-- pv_equiv track=rewrite | github.com/chaudhary-keshav/codetrellis-matrix | codetrellis/extractors/python/data/pipeline_extractor.py | _extract_class_body
-- ===== SOURCE A (Python) =====
-- def _extract_class_body(content: str, start: int) -> str:
--     """Extract class body starting from position."""
--     lines = content[start:].split('\n')
--     body_lines = []
--     indent = None
--
--     for line in lines:
--         if not line.strip():
--             body_lines.append(line)
--             continue
--
--         current_spaces = len(line) - len(line.lstrip())
--
--         if indent is None:
--             if current_spaces > 0:
--                 indent = current_spaces
--             else:
--                 break
--
--         if line.strip() and current_spaces < indent:
--             break
--
--         body_lines.append(line)
--
--     return '\n'.join(body_lines)
-- ===== SOURCE B (Python) =====
-- def _extract_class_body(content: str, start: int) -> str:
--     """Extract class body starting from position (recursive, state-free version)."""
--     return '\n'.join(_body(content[start:].split('\n')))
--
--
-- def _body(lines):
--     # consume leading blank lines; the first non-blank line fixes the body indent
--     if not lines:
--         return []
--     head, rest = lines[0], lines[1:]
--     if not head.strip():
--         return [head] + _body(rest)
--     ind = len(head) - len(head.lstrip())
--     if ind == 0:
--         return []
--     return [head] + _members(ind, rest)
--
--
-- def _members(ind, lines):
--     # keep lines until a non-blank line dedents below ind
--     if not lines:
--         return []
--     head = lines[0]
--     if head.strip() and len(head) - len(head.lstrip()) < ind:
--         return []
--     return [head] + _members(ind, lines[1:])
-- ===== Notes on version B (the rewrite author's own statement) =====
-- stated objective: alternative
-- what changed: Replaces A's imperative loop with mutable indent/body_lines state and break statements by pure structural recursion on the line list: two state-free recursive functions (one consuming leading blanks and fixing the indent, one taking members) that build the result by consing, with no accumulator and no mutation.
import Mathlib
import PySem

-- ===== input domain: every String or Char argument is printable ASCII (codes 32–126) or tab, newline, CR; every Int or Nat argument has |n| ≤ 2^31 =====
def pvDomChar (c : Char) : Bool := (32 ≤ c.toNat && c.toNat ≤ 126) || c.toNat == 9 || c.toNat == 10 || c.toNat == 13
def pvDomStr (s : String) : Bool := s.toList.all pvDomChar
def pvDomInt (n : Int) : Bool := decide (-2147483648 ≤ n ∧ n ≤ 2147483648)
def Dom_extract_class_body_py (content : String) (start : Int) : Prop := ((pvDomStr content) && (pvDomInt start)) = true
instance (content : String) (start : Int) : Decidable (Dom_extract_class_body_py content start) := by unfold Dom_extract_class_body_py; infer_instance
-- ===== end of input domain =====

-- B replaces A's imperative loop (mutable indent/body_lines state, break) by pure
-- structural recursion on the line list: two state-free recursive functions building
-- the result by consing, with no accumulator.

-- shared primitive meanings (used verbatim by both ports)
def pvBlank (l : List Char) : Bool := (PySem.Chars.strip l).isEmpty
def pvIndent (l : List Char) : Nat := l.length - (PySem.Chars.lstrip l).length

-- ===== PORT A =====
-- the for-loop of A: state = remaining lines, current indent (None-able), accumulated body_lines
def pvALoop : List (List Char) → Option Nat → List (List Char) → List (List Char)
  | [], _, acc => acc
  | line :: rest, indent, acc =>
    if pvBlank line then pvALoop rest indent (acc ++ [line])
    else
      let cs := pvIndent line
      match indent with
      | none => if cs > 0 then pvALoop rest (some cs) (acc ++ [line]) else acc
      | some ind => if cs < ind then acc else pvALoop rest (some ind) (acc ++ [line])

def extract_class_body_py (content : String) (start : Int) : String :=
  let lines := PySem.Chars.splitOn (PySem.Chars.slice content.toList (some start) none) ['\n']
  String.ofList (PySem.Chars.join ['\n'] (pvALoop lines none []))

-- ===== PORT B =====
-- B's _members: keep lines until a non-blank line dedents below ind
def pvBMembers (ind : Nat) : List (List Char) → List (List Char)
  | [] => []
  | l :: rest => if !pvBlank l && pvIndent l < ind then [] else l :: pvBMembers ind rest

-- B's _body: consume leading blanks; first non-blank line fixes the indent
def pvBBody : List (List Char) → List (List Char)
  | [] => []
  | l :: rest =>
    if pvBlank l then l :: pvBBody rest
    else if pvIndent l = 0 then [] else l :: pvBMembers (pvIndent l) rest

def extract_class_body_py_alt (content : String) (start : Int) : String :=
  String.ofList (PySem.Chars.join ['\n']
    (pvBBody (PySem.Chars.splitOn (PySem.Chars.slice content.toList (some start) none) ['\n'])))

-- ===== PRECONDITION & SPEC =====
def Spec_extract_class_body_py (content : String) (start : Int) (out : String) : Prop := out = extract_class_body_py_alt content start
instance (content : String) (start : Int) (out : String) : Decidable (Spec_extract_class_body_py content start out) := by unfold Spec_extract_class_body_py; infer_instance

-- ===== CLAIM (what is proved, stated in full; the proofs are below) =====
def Claim_equal_extract_class_body_py : Prop := ∀ (content : String) (start : Int), Dom_extract_class_body_py content start → Spec_extract_class_body_py content start (extract_class_body_py content start)

-- ===== LEMMAS AND PROOFS =====

-- phase 2 of A's loop (indent already set) computes acc ++ B's _members
theorem pvALoop_some (ind : Nat) : ∀ (lines acc : List (List Char)),
    pvALoop lines (some ind) acc = acc ++ pvBMembers ind lines := by
  intro lines
  induction lines with
  | nil => simp [pvALoop, pvBMembers]
  | cons l rest ih =>
      intro acc
      by_cases hb : pvBlank l = true
      · simp [pvALoop, pvBMembers, hb, ih]
      · simp only [pvALoop, pvBMembers, hb]
        by_cases hlt : pvIndent l < ind
        · simp [hlt]
        · simp [hlt, ih]

-- phase 1 of A's loop (indent = None) computes acc ++ B's _body
theorem pvALoop_none : ∀ (lines acc : List (List Char)),
    pvALoop lines none acc = acc ++ pvBBody lines := by
  intro lines
  induction lines with
  | nil => simp [pvALoop, pvBBody]
  | cons l rest ih =>
      intro acc
      by_cases hb : pvBlank l = true
      · simp [pvALoop, pvBBody, hb, ih]
      · simp only [pvALoop, pvBBody, hb]
        by_cases h0 : pvIndent l = 0
        · simp [h0]
        · have hpos : pvIndent l > 0 := Nat.pos_of_ne_zero h0
          simp [hpos, h0, pvALoop_some]

-- ===== VERDICT (by name: the statement is the Claim_ definition above) =====
theorem extract_class_body_py_spec : Claim_equal_extract_class_body_py := by
  intro content start _
  unfold Spec_extract_class_body_py extract_class_body_py extract_class_body_py_alt
  simp only []
  rw [pvALoop_none]
  simp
· · · · · · ·
[What the exercise asks] Reproduce exactly the section above that begins at the line containing "simp [pvALoop, pvBBody]" and ends at the line containing "simp [hpos, h0, pvALoop_some]", leaving out all other lines.

[Response to the task]
  | nil => simp [pvALoop, pvBBody]
  | cons l rest ih =>
      intro acc
      by_cases hb : pvBlank l = true
      · simp [pvALoop, pvBBody, hb, ih]
      · simp only [pvALoop, pvBBody, hb]
        by_cases h0 : pvIndent l = 0
        · simp [h0]
        · have hpos : pvIndent l > 0 := Nat.pos_of_ne_zero h0
          simp [hpos, h0, pvALoop_some]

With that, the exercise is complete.